That hasn't stopped lawmakers from lining up to collect IOUs from the White House. "Obviously we're working very hard to address their concerns," says Assistant Trade Representative Matt Niemeyer. But an examination of the deals by BusinessWeek shows they aren't exactly being etched in stone. Take an elaborate bargain offered by the Administration to win the votes of Senators Norm Coleman (R-Minn.) and Senate Agricultural Committee Chairman Saxby Chambliss (R-Ga.). Because CAFTA would relax the import quota on sugar, it's unpopular with America's sugar beet and cane farmers. So Agriculture Secretary Mike Johanns offered up a smorgasbord of sweeteners: The government would either buy up the offending sugar coming from Central America and turn it into ethanol, pay sugar cane farmers in CAFTA countries not to ship their product to America, or ship surplus U.S. crops to Central America free of charge if producers there would refrain from exporting additional sugar to the U.S.
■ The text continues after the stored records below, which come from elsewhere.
-- pv_equiv track=rewrite | github.com/AayushmanKumar/ReinforceGT | Assgn1-Submission-240023/Assgn2_240023_Aashvi.py | bestResponse
-- ===== SOURCE A (Python) =====
-- def bestResponse(payoff_matrix, player, opponent_action):
--     #Initializing empty set to store best responses
--     best_actions = set()
--     #Initializing payoff with negative infinity
--     best_payoff = float('-inf')
--
-- #Player 1 has index 0, player 2 has index 1
--     payoff_index = 0 if player == 1 else 1
--
--     if player == 1:
--         for p1_action in payoff_matrix:
--             #Loops through its own actions
--             if opponent_action in payoff_matrix[p1_action]:
--                 current_payoff = payoff_matrix[p1_action][opponent_action][payoff_index]
--
--                 if current_payoff > best_payoff:
--                     best_payoff = current_payoff
--                     #Reset best actions set to only have this one
--                     best_actions = {p1_action}
--                 elif current_payoff == best_payoff:
--                     best_actions.add(p1_action)
--
--     elif player == 2:
--         if opponent_action not in payoff_matrix:
--             return set()
-- #Loops through player 1's matrix as that's how matrix is give in standard form
--         for p2_action in payoff_matrix[opponent_action]:
--             current_payoff = payoff_matrix[opponent_action][p2_action][payoff_index]
--
--             if current_payoff > best_payoff:
--                 best_payoff = current_payoff
--                 best_actions = {p2_action}
--             elif current_payoff == best_payoff:
--                 best_actions.add(p2_action)
--     else:
--         raise ValueError("Player must be 1 or 2.")
--
--     return best_actions
-- ===== SOURCE B (Python) =====
-- def bestResponse(payoff_matrix, player, opponent_action):
--     # Two-pass: collect (action, payoff) candidates, then take max and its ties.
--     if player == 1:
--         pairs = [(a, row[opponent_action][0])
--                  for a, row in payoff_matrix.items()
--                  if opponent_action in row]
--     elif player == 2:
--         if opponent_action not in payoff_matrix:
--             return set()
--         pairs = [(a, pq[1]) for a, pq in payoff_matrix[opponent_action].items()]
--     else:
--         raise ValueError("Player must be 1 or 2.")
--     if not pairs:
--         return set()
--     best = max(p for _, p in pairs)
--     return {a for a, p in pairs if p == best}
-- ===== Notes on version B (the rewrite author's own statement) =====
-- stated objective: simpler
-- what changed: Replaces A's single-pass reset/extend accumulator with running best payoff by a two-pass scheme: build the (action, payoff) candidate list once, compute the maximum payoff, and collect all actions attaining it.
import Mathlib
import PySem

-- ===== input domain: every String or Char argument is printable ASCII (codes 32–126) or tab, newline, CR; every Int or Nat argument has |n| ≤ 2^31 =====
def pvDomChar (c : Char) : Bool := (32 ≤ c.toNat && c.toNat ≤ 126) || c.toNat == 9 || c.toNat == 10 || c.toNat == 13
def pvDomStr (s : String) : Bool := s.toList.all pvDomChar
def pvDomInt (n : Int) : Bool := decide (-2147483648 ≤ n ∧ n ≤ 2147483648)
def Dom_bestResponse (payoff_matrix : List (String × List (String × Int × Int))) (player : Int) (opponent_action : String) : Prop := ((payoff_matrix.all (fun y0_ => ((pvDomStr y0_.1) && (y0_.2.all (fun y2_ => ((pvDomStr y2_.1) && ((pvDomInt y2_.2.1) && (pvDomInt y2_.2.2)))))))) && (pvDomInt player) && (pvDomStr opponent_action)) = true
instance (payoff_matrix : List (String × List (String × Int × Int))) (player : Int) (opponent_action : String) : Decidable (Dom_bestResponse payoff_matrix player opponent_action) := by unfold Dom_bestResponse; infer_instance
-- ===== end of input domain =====

-- B replaces A's single-pass reset/extend best-so-far accumulator by a two-pass
-- "collect candidates, take the max, keep the ties" scheme (objective: simpler).

-- ===== PORT A =====
-- A's loop body: running state (best_actions, best_payoff); best_payoff = none is float('-inf').
def brStepA (st : List String × Option Int) (a : String) (cur : Int) : List String × Option Int :=
  match st.2 with
  | none => ([a], some cur)                      -- current_payoff > -inf: reset
  | some b =>
    if b < cur then ([a], some cur)              -- current_payoff > best_payoff
    else if cur = b then (PySem.Set.add st.1 a, some b)   -- best_actions.add(...)
    else st

def bestResponse (payoff_matrix : List (String × List (String × Int × Int))) (player : Int) (opponent_action : String) : List String :=
  if player = 1 then
    -- `for k in d:` with lookups `d[k]` visits exactly d.items
    let pm := PySem.Dict.ofList payoff_matrix
    (pm.items.foldl (fun st kv =>
        match (PySem.Dict.ofList kv.2).get? opponent_action with
        | none => st                               -- `opponent_action in payoff_matrix[p1_action]` fails
        | some pq => brStepA st kv.1 pq.1) ([], none)).1
  else if player = 2 then
    let pm := PySem.Dict.ofList payoff_matrix
    match pm.get? opponent_action with
    | none => []                                   -- early `return set()`
    | some row_list =>
      let row := PySem.Dict.ofList row_list
      (row.items.foldl (fun st kv => brStepA st kv.1 kv.2.2) ([], none)).1
  else []                                          -- ValueError: excluded by Pre_

-- ===== PORT B =====
-- `if not pairs: return set(); best = max(...); return {a for a,p in pairs if p == best}`
def brBest (pairs : List (String × Int)) : List String :=
  match pairs with
  | [] => []
  | x :: rest =>
    let best := rest.foldl (fun m p => max m p.2) x.2
    ((x :: rest).filter (fun p => p.2 = best)).map (·.1)

def bestResponse_alt (payoff_matrix : List (String × List (String × Int × Int))) (player : Int) (opponent_action : String) : List String :=
  if player = 1 then
    brBest ((PySem.Dict.ofList payoff_matrix).items.filterMap (fun kv =>
      ((PySem.Dict.ofList kv.2).get? opponent_action).map (fun pq => (kv.1, pq.1))))
  else if player = 2 then
    match (PySem.Dict.ofList payoff_matrix).get? opponent_action with
    | none => []
    | some row_list =>
      brBest ((PySem.Dict.ofList row_list).items.map (fun kv => (kv.1, kv.2.2)))
  else []

-- ===== PRECONDITION & SPEC =====
-- Pre_ excludes exactly the inputs where A raises ValueError("Player must be 1 or 2.").
def Pre_bestResponse (payoff_matrix : List (String × List (String × Int × Int))) (player : Int) (opponent_action : String) : Prop :=
  player = 1 ∨ player = 2
instance (payoff_matrix : List (String × List (String × Int × Int))) (player : Int) (opponent_action : String) : Decidable (Pre_bestResponse payoff_matrix player opponent_action) := by unfold Pre_bestResponse; infer_instance

def pvWitness_bestResponse : (List (String × List (String × Int × Int))) × Int × String :=
  ([("u", [("l", 3, 1), ("r", 2, 2)]), ("d", [("l", 3, 0), ("m", 5, 5)])], 1, "l")

def Spec_bestResponse (payoff_matrix : List (String × List (String × Int × Int))) (player : Int) (opponent_action : String) (out : List String) : Prop := out = bestResponse_alt payoff_matrix player opponent_action
instance (payoff_matrix : List (String × List (String × Int × Int))) (player : Int) (opponent_action : String) (out : List String) : Decidable (Spec_bestResponse payoff_matrix player opponent_action out) := by unfold Spec_bestResponse; infer_instance

-- ===== CLAIM (what is proved, stated in full; the proofs are below) =====
def Claim_equal_bestResponse : Prop := ∀ (payoff_matrix : List (String × List (String × Int × Int))) (player : Int) (opponent_action : String), Dom_bestResponse payoff_matrix player opponent_action → Pre_bestResponse payoff_matrix player opponent_action → Spec_bestResponse payoff_matrix player opponent_action (bestResponse payoff_matrix player opponent_action)

-- ===== LEMMAS AND PROOFS =====

-- the running max only grows from its initial value
lemma le_foldl_max2 (t : List (String × Int)) (c : Int) : c ≤ t.foldl (fun m p => max m p.2) c := by
  rw [← List.foldl_map (f := Prod.snd) (g := max)]
  exact (PySem.List.le_foldl_max _ c).1

-- Invariant of A's loop from a concrete running state: the final best payoff is the
-- running max, and the final action set is the ties with it (prefix acc kept iff no improvement).
lemma foldA_from_some (cs : List (String × Int)) (acc : List String) (b : Int)
    (hnd : (cs.map Prod.fst).Nodup) (hacc : ∀ a ∈ acc, a ∉ cs.map Prod.fst) :
    cs.foldl (fun st c => brStepA st c.1 c.2) (acc, some b)
      = ((if cs.foldl (fun m p => max m p.2) b = b then acc else [])
          ++ (cs.filter (fun p => p.2 = cs.foldl (fun m p => max m p.2) b)).map Prod.fst,
         some (cs.foldl (fun m p => max m p.2) b)) := by
  induction cs generalizing acc b with
  | nil => simp
  | cons x t ih =>
    simp only [List.map_cons, List.nodup_cons] at hnd
    obtain ⟨hx, hndt⟩ := hnd
    have hacct : ∀ a ∈ acc, a ∉ t.map Prod.fst := fun a ha hm => hacc a ha (by simp [hm])
    simp only [List.foldl_cons, List.filter_cons]
    rcases lt_trichotomy b x.2 with h1 | h1 | h1
    · have hs : brStepA (acc, some b) x.1 x.2 = ([x.1], some x.2) := by simp [brStepA, h1]
      rw [hs, ih [x.1] x.2 hndt (by simpa using hx)]
      simp only [max_eq_right h1.le]
      have hle := le_foldl_max2 t x.2
      generalize hM : t.foldl (fun m p => max m p.2) x.2 = M at *
      have hMb : ¬ (M = b) := by omega
      by_cases hxM : x.2 = M
      · simp [hMb, hxM]
      · have h2 : ¬ M = x.2 := fun h => hxM h.symm
        simp [hMb, hxM, h2]
    · subst h1
      have hs : brStepA (acc, some x.2) x.1 x.2 = (acc ++ [x.1], some x.2) := by
        simp [brStepA, PySem.Set.add_of_not_mem (by
          intro hmem; exact hacc x.1 hmem (by simp))]
      rw [hs, ih (acc ++ [x.1]) x.2 hndt (by
        intro a ha hm
        rcases List.mem_append.1 ha with h | h
        · exact hacct a h hm
        · simp at h; subst h; exact hx hm)]
      simp only [max_self]
      generalize hMe : t.foldl (fun m p => max m p.2) x.2 = M at *
      by_cases hM : M = x.2
      · simp [hM]
      · have : ¬ (x.2 = M) := fun h => hM h.symm
        simp [hM, this]
    · have hs : brStepA (acc, some b) x.1 x.2 = (acc, some b) := by
        simp [brStepA, not_lt.2 h1.le, h1.ne]
      rw [hs, ih acc b hndt hacct]
      simp only [max_eq_left h1.le]
      have hle := le_foldl_max2 t b
      generalize hMe : t.foldl (fun m p => max m p.2) b = M at *
      have : ¬ (x.2 = M) := by omega
      simp [this]

-- On duplicate-free candidates, A's single pass computes B's max-then-ties result.
lemma foldA_eq_brBest (cs : List (String × Int)) (hnd : (cs.map Prod.fst).Nodup) :
    (cs.foldl (fun st c => brStepA st c.1 c.2) ([], none)).1 = brBest cs := by
  cases cs with
  | nil => rfl
  | cons x rest =>
    simp only [List.map_cons, List.nodup_cons] at hnd
    have h0 : brStepA ([], none) x.1 x.2 = ([x.1], some x.2) := rfl
    simp only [List.foldl_cons, h0,
      foldA_from_some rest [x.1] x.2 hnd.2 (by simpa using hnd.1), brBest]
    generalize rest.foldl (fun m p => max m p.2) x.2 = M
    simp only [List.filter_cons]
    by_cases hxM : x.2 = M
    · subst hxM
      simp
    · have : ¬ M = x.2 := fun h => hxM h.symm
      simp [hxM, this]

-- names picked out of a filterMap of pairs form a sublist of the source's names
lemma filterMap_fst_sublist {α : Type} (l : List α) (k : α → String) (g : α → Option (String × Int))
    (h : ∀ a c, g a = some c → c.1 = k a) :
    List.Sublist ((l.filterMap g).map Prod.fst) (l.map k) := by
  induction l with
  | nil => simp
  | cons a t ih =>
    simp only [List.filterMap_cons, List.map_cons]
    cases hg : g a with
    | none => exact ih.cons _
    | some c => simp only [List.map_cons, h a c hg]; exact ih.cons₂ _

-- A's fold with an embedded optional lookup is the pure fold over the filterMap'd candidates.
lemma foldl_match_filterMap {α γ : Type} (g : α → Option (String × Int)) (l : List α)
    (st : γ) (f : γ → String → Int → γ) :
    l.foldl (fun st a => match g a with | none => st | some c => f st c.1 c.2) st
      = (l.filterMap g).foldl (fun st c => f st c.1 c.2) st := by
  induction l generalizing st with
  | nil => rfl
  | cons a t ih =>
    simp only [List.foldl_cons, List.filterMap_cons]
    cases g a <;> simp [ih]

-- player 1: A's loop over the matrix = brBest of B's candidate list
lemma player1_eq (payoff_matrix : List (String × List (String × Int × Int))) (opponent_action : String) :
    (let pm := PySem.Dict.ofList payoff_matrix
     (pm.items.foldl (fun st kv =>
        match (PySem.Dict.ofList kv.2).get? opponent_action with
        | none => st
        | some pq => brStepA st kv.1 pq.1) (([] : List String), (none : Option Int))).1)
    = brBest ((PySem.Dict.ofList payoff_matrix).items.filterMap (fun kv =>
      ((PySem.Dict.ofList kv.2).get? opponent_action).map (fun pq => (kv.1, pq.1)))) := by
  set items := (PySem.Dict.ofList payoff_matrix).items with hitems
  set g : (String × List (String × Int × Int)) → Option (String × Int) :=
    fun kv => ((PySem.Dict.ofList kv.2).get? opponent_action).map (fun pq => (kv.1, pq.1)) with hg
  have hbody : (fun (st : List String × Option Int) kv =>
      match (PySem.Dict.ofList kv.2).get? opponent_action with
      | none => st
      | some pq => brStepA st kv.1 pq.1)
      = (fun st kv => match g kv with | none => st | some c => brStepA st c.1 c.2) := by
    funext st kv
    cases h : (PySem.Dict.ofList kv.2).get? opponent_action <;> simp [hg, h]
  have hk : (items.map (fun p => p.1)).Nodup := by
    have := PySem.Dict.nodup_keys_ofList (ps := payoff_matrix) (κ := String) (ν := List (String × Int × Int))
    simpa [PySem.Dict.keys, hitems] using this
  have hnd : ((items.filterMap g).map Prod.fst).Nodup :=
    hk.sublist (filterMap_fst_sublist items (fun p => p.1) g (by
      intro a c hc
      simp only [hg, Option.map_eq_some_iff] at hc
      obtain ⟨pq, _, rfl⟩ := hc
      rfl))
  dsimp only
  rw [hbody, foldl_match_filterMap g items ([], none) brStepA]
  exact foldA_eq_brBest _ hnd

-- player 2: A's loop over a row = brBest of B's candidate list
lemma player2_eq (row_list : List (String × Int × Int)) :
    ((PySem.Dict.ofList row_list).items.foldl (fun st kv => brStepA st kv.1 kv.2.2)
        (([] : List String), (none : Option Int))).1
    = brBest ((PySem.Dict.ofList row_list).items.map (fun kv => (kv.1, kv.2.2))) := by
  have hk : (((PySem.Dict.ofList row_list).items.map (fun kv => (kv.1, kv.2.2))).map Prod.fst).Nodup := by
    have := PySem.Dict.nodup_keys_ofList (ps := row_list) (κ := String) (ν := Int × Int)
    simpa [PySem.Dict.keys, List.map_map, Function.comp] using this
  have := foldA_eq_brBest ((PySem.Dict.ofList row_list).items.map (fun kv => (kv.1, kv.2.2))) hk
  rwa [List.foldl_map] at this

-- ===== VERDICT (by name: the statement is the Claim_ definition above) =====
theorem bestResponse_spec : Claim_equal_bestResponse := by
  intro payoff_matrix player opponent_action _hdom hpre
  unfold Spec_bestResponse bestResponse bestResponse_alt
  rcases hpre with h | h
  · subst h
    exact player1_eq payoff_matrix opponent_action
  · subst h
    simp only [if_neg (by decide : ¬ ((2:Int) = 1))]
    cases h : (PySem.Dict.ofList payoff_matrix).get? opponent_action with
    | none => rfl
    | some row_list =>
      dsimp only
      exact player2_eq row_list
Trouble is, the Administration may not be able to keep those promises. According to the nonpartisan Congressional Research Service, it's unlikely the Administration has the authority for those gambits. Not only that, the American Sugar Alliance, a farmer's group which likens Johann's deal to "putting a Band-Aid on a gunshot wound," estimates that the U.S. government would lose $1.51 for each gallon of ethanol produced from sugar. Coleman, disappointed the deal won no praise from Minnesota sugar beet growers, laments, "We came away from the table thinking that we got just what we asked for."
Everyone here at 3WN sincerely hopes that from now on, Smilin' Norm always gets exactly what he deserves.